→ **AIM OF THE EXERCISE**
Filter the data below, keeping only lines that contain "stated".

--- PROVIDED MATERIAL Enclosed Below ---

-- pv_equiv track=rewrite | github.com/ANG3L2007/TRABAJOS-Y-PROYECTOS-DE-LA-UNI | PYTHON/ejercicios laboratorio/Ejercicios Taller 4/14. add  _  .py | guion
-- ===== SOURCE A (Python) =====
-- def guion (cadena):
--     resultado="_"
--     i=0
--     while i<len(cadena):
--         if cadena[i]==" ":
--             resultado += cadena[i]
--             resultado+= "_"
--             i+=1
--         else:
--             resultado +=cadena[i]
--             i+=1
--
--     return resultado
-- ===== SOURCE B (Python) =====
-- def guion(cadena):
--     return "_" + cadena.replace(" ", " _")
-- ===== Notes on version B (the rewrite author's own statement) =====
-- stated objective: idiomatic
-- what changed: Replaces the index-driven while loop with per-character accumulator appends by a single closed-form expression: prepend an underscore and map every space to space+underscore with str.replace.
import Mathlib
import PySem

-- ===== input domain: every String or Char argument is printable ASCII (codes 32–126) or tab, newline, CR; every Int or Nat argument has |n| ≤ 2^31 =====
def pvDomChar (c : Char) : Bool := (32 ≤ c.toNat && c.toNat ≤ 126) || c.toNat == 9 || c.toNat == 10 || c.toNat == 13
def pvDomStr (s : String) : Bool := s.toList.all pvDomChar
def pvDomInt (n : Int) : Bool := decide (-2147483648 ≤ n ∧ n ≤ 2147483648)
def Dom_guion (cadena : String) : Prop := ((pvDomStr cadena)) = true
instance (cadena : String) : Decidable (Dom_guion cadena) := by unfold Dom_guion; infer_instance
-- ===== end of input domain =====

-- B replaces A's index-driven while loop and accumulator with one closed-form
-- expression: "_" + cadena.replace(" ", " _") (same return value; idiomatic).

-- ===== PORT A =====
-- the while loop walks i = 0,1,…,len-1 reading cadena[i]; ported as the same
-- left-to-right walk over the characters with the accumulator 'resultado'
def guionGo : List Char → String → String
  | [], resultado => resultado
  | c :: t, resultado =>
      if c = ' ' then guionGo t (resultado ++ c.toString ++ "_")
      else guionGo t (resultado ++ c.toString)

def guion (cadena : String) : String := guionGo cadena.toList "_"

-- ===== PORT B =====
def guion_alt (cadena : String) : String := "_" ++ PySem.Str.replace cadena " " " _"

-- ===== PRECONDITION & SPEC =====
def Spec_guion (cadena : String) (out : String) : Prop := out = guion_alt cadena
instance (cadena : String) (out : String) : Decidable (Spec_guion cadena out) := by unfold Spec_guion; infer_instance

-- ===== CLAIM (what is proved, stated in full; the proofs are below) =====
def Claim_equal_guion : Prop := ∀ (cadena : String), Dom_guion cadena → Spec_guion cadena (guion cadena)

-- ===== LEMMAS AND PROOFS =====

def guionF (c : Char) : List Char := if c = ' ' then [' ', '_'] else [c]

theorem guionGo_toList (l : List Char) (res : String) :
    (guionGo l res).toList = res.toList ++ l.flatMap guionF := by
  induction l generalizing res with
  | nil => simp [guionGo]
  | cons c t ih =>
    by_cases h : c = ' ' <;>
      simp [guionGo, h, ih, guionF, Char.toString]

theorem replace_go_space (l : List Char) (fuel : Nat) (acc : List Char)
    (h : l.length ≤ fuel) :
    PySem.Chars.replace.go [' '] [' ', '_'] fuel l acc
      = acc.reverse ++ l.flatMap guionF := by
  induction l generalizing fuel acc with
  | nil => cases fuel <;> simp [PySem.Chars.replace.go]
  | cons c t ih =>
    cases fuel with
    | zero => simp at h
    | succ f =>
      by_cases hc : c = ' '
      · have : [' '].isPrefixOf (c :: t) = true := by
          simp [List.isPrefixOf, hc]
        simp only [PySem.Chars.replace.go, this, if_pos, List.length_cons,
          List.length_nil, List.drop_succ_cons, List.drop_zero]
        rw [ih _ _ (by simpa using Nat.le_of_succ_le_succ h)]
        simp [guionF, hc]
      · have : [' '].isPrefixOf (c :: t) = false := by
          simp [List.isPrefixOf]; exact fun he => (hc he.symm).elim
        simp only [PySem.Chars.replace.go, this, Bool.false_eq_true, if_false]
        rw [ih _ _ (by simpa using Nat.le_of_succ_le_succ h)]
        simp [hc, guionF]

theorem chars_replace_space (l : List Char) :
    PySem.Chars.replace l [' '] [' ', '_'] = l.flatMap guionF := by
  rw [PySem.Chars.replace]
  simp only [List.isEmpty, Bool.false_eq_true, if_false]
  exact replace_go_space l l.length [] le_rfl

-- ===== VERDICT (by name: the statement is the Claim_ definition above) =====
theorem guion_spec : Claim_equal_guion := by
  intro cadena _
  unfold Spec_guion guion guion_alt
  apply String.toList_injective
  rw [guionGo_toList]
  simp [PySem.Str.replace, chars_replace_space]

--- End of Enclosed PROVIDED MATERIAL ---

→ **SOLUTION**
-- stated objective: idiomatic
-- ===== CLAIM (what is proved, stated in full; the proofs are below) =====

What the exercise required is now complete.